Project description:
This is a fraud analytics project where I explored anomaly detection and classification techniques using a combination of statistical methods, machine learning models, and deployment workflows in KNIME.

• Applied outlier detection (IQR), Decision Trees, Random Forest, Gradient Boosting, Logistic Regression, and Autoencoders
• Performed feature engineering and model-specific preprocessing to improve detection performance
• Designed a 3-layer hybrid architecture combining Autoencoder, Decision Tree, and Quartile-based validation
• Simulated deployment with email alerts for suspicious transactions
• Main tools used: KNIME Analytics Platform, Machine Learning, Feature Engineering
• Key findings showed that combining models improves fraud detection performance, with a strong focus on identifying the minority class and enabling real-time monitoring

Project description:
This project focuses on automating customer support email handling using AI and workflow automation tools, improving efficiency, reducing manual effort, and enhancing response time.

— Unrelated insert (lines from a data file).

-- pv_equiv track=rewrite | github.com/OpenSourceSam/v2_heras_garden | scripts/guards/check_project_godot_autoload.py | parse_autoload_section
-- ===== SOURCE A (Python) =====
-- def parse_autoload_section(text: str) -> dict:
-- 	entries = {}
-- 	in_autoload = False
-- 	for line in text.splitlines():
-- 		stripped = line.strip()
-- 		if stripped.startswith("[") and stripped.endswith("]"):
-- 			in_autoload = stripped.lower() == "[autoload]"
-- 			continue
-- 		if not in_autoload or not stripped or stripped.startswith(";"):
-- 			continue
-- 		if "=" in line:
-- 			key, value = line.split("=", 1)
-- 			entries[key.strip()] = value.strip()
-- 	return entries
-- ===== SOURCE B (Python) =====
-- def parse_autoload_section(text: str) -> dict:
-- 	# Pass 1: group raw non-header lines under their lowercased section header.
-- 	sections = {}
-- 	current = None
-- 	for line in text.splitlines():
-- 		s = line.strip()
-- 		if s.startswith("[") and s.endswith("]"):
-- 			current = s.lower()
-- 		elif current is not None:
-- 			sections[current] = sections.get(current, []) + [line]
-- 	# Pass 2: parse only the lines collected under [autoload].
-- 	entries = {}
-- 	for line in sections.get("[autoload]", []):
-- 		s = line.strip()
-- 		if s and not s.startswith(";") and "=" in line:
-- 			key, value = line.split("=", 1)
-- 			entries[key.strip()] = value.strip()
-- 	return entries
-- ===== Notes on version B (the rewrite author's own statement) =====
-- stated objective: alternative
-- what changed: Replaces A's single stateful scan (in_autoload flag deciding per line) with a two-pass decomposition: first group raw non-header lines under their lowercased section header into a dict, then parse blanks/comments/key=value only from the lines collected under '[autoload]'.
import Mathlib
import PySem

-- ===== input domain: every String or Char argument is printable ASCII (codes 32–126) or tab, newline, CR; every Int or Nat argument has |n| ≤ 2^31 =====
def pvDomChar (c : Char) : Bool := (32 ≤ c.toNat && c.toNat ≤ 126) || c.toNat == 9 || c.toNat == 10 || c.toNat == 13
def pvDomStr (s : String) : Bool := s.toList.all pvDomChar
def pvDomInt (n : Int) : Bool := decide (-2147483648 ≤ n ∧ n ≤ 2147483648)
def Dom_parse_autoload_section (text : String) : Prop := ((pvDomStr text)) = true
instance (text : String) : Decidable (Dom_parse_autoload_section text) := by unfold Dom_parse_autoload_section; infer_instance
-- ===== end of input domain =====

-- B replaces A's single stateful scan with a two-pass decomposition (group lines by section, then parse the autoload group); alternative structure, same cost.


-- ===== PORT A =====
-- A's loop body: state = (entries dict, in_autoload flag)
def pvStepA (st : PySem.Dict String String × Bool) (line : String) : PySem.Dict String String × Bool :=
  let s := PySem.Str.strip line
  if PySem.Str.startswith s "[" && PySem.Str.endswith s "]" then
    (st.1, PySem.Str.lower s == "[autoload]")
  else if !st.2 || s == "" || PySem.Str.startswith s ";" then st
  else if PySem.Str.isIn "=" line then
    -- line.split("=", 1): with "=" in line this yields exactly two pieces
    match PySem.Str.splitMax? line "=" 1 with
    | some (k :: v :: _) => (st.1.insert (PySem.Str.strip k) (PySem.Str.strip v), st.2)
    | _ => st
  else st

def parse_autoload_section (text : String) : List (String × String) :=
  ((PySem.Str.splitlines text).foldl pvStepA (PySem.Dict.empty, false)).1.items

-- ===== PORT B =====
-- B pass 1: group raw non-header lines under the lowercased current section header
def pvStep1 (st : PySem.Dict String (List String) × Option String) (line : String) :
    PySem.Dict String (List String) × Option String :=
  let s := PySem.Str.strip line
  if PySem.Str.startswith s "[" && PySem.Str.endswith s "]" then
    (st.1, some (PySem.Str.lower s))
  else
    match st.2 with
    | some c => (st.1.insert c (st.1.getD c [] ++ [line]), st.2)
    | none => st

-- B pass 2: parse one collected autoload line into the entries dict
def pvStep2 (e : PySem.Dict String String) (line : String) : PySem.Dict String String :=
  let s := PySem.Str.strip line
  if !(s == "") && !(PySem.Str.startswith s ";") && PySem.Str.isIn "=" line then
    match PySem.Str.splitMax? line "=" 1 with
    | some (k :: v :: _) => e.insert (PySem.Str.strip k) (PySem.Str.strip v)
    | _ => e
  else e

def parse_autoload_section_alt (text : String) : List (String × String) :=
  let sections := (PySem.Str.splitlines text).foldl pvStep1 (PySem.Dict.empty, none)
  ((sections.1.getD "[autoload]" []).foldl pvStep2 PySem.Dict.empty).items

-- ===== PRECONDITION & SPEC =====
def Spec_parse_autoload_section (text : String) (out : List (String × String)) : Prop := out = parse_autoload_section_alt text
instance (text : String) (out : List (String × String)) : Decidable (Spec_parse_autoload_section text out) := by unfold Spec_parse_autoload_section; infer_instance

-- ===== CLAIM (what is proved, stated in full; the proofs are below) =====
def Claim_equal_parse_autoload_section : Prop := ∀ (text : String), Dom_parse_autoload_section text → Spec_parse_autoload_section text (parse_autoload_section text)

-- ===== LEMMAS AND PROOFS =====

-- the raw autoload-body lines A would consider, given the current in-autoload flag
def pvCollect (b : Bool) : List String → List String
  | [] => []
  | l :: ls =>
    let s := PySem.Str.strip l
    if PySem.Str.startswith s "[" && PySem.Str.endswith s "]" then
      pvCollect (PySem.Str.lower s == "[autoload]") ls
    else (if b then [l] else []) ++ pvCollect b ls

theorem pvA_eq_collect (ls : List String) (e : PySem.Dict String String) (b : Bool) :
    (ls.foldl pvStepA (e, b)).1 = (pvCollect b ls).foldl pvStep2 e := by
  induction ls generalizing e b with
  | nil => simp [pvCollect]
  | cons l ls ih =>
    simp only [List.foldl_cons, pvStepA, pvCollect]
    by_cases hh : PySem.Chars.startswith (PySem.Chars.strip l.toList) ['['] = true ∧
        PySem.Chars.endswith (PySem.Chars.strip l.toList) [']'] = true
    · simp [hh, ih]
    · cases b with
      | false => simp [hh, ih]
      | true =>
        by_cases h1 : PySem.Str.strip l = ""
        · simp [h1, ih, pvStep2,
            (by decide : PySem.Chars.startswith ([] : List Char) ['['] = false)]
        · by_cases h2 : PySem.Chars.startswith (PySem.Chars.strip l.toList) [';'] = true
          · simp [hh, h1, h2, ih, pvStep2]
          · by_cases h3 : PySem.Chars.isIn ['='] l.toList = true
            · cases hsp : PySem.Str.splitMax? l "=" 1 with
              | none => simp [hh, h1, h2, h3, hsp, ih, pvStep2]
              | some parts =>
                match parts with
                | [] => simp [hh, h1, h2, h3, hsp, ih, pvStep2]
                | [k] => simp [hh, h1, h2, h3, hsp, ih, pvStep2]
                | k :: v :: rest2 => simp [hh, h1, h2, h3, hsp, ih, pvStep2]
            · simp [hh, h1, h2, h3, ih, pvStep2]

theorem pvB_getD_collect (ls : List String) (d : PySem.Dict String (List String)) (c : Option String) :
    ((ls.foldl pvStep1 (d, c)).1).getD "[autoload]" [] =
      d.getD "[autoload]" [] ++ pvCollect (c == some "[autoload]") ls := by
  induction ls generalizing d c with
  | nil => simp [pvCollect]
  | cons l ls ih =>
    simp only [List.foldl_cons, pvStep1, pvCollect]
    by_cases hh : PySem.Chars.startswith (PySem.Chars.strip l.toList) ['['] = true ∧
        PySem.Chars.endswith (PySem.Chars.strip l.toList) [']'] = true
    · simp [hh, ih]
    · cases c with
      | none => simp [hh, ih]
      | some k =>
        have hh2 : ¬((PySem.Str.startswith (PySem.Str.strip l) "[" &&
            PySem.Str.endswith (PySem.Str.strip l) "]") = true) := by simpa using hh
        rw [if_neg hh2, if_neg hh2]
        rw [ih]
        by_cases hk : k = "[autoload]"
        · subst hk
          simp [hh, PySem.Dict.getD_insert_self]
        · simp [hh, PySem.Dict.getD_insert, hk, Ne.symm hk]

-- ===== VERDICT (by name: the statement is the Claim_ definition above) =====
theorem parse_autoload_section_spec : Claim_equal_parse_autoload_section := by
  intro text _
  unfold Spec_parse_autoload_section parse_autoload_section parse_autoload_section_alt
  simp only [pvA_eq_collect, pvB_getD_collect, PySem.Dict.getD_empty]
  simp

• Automated classification of emails into complaints or information requests using NLP
• Performed sentiment analysis, language detection, urgency detection, and TIN extraction
• Generated structured request summaries to support operational decision-making
• Implemented automated workflows with Power Automate for email processing and task orchestration
• Integrated AI Builder to extract invoice data from PDF attachments
• Stored and managed data using Excel and OneDrive
• Created tasks and approval flows for customer support teams
• Sent real-time alerts via Microsoft Teams for urgent requests
• Main tools used: Power Automate, AI Builder, NLP, Excel, OneDrive, Microsoft Teams
• The system streamlines customer support operations by automating repetitive tasks, improving data consistency, and enabling faster and more structured request resolution

Project description:
This is a customer analytics and machine learning project focused on predicting airline passenger satisfaction and identifying the key drivers behind customer experience.

• Performed EDA, correlation analysis, and PCA, identifying 6 latent components of service experience
• Tested multiple models including Logistic Regression, Decision Trees, Random Forest, Bagging, Gradient Boosting, XGBoost and Neural Networks
• Applied GridSearchCV for model tuning
• Main tools used: Python, Pandas, Scikit-learn, XGBoost, SHAP
• Key findings showed that satisfaction is primarily driven by Seat comfort, Customer Type, Type of Travel and service-related variables, while PCA reduced model performance and neural networks were not necessary given the strong performance of tree-based models.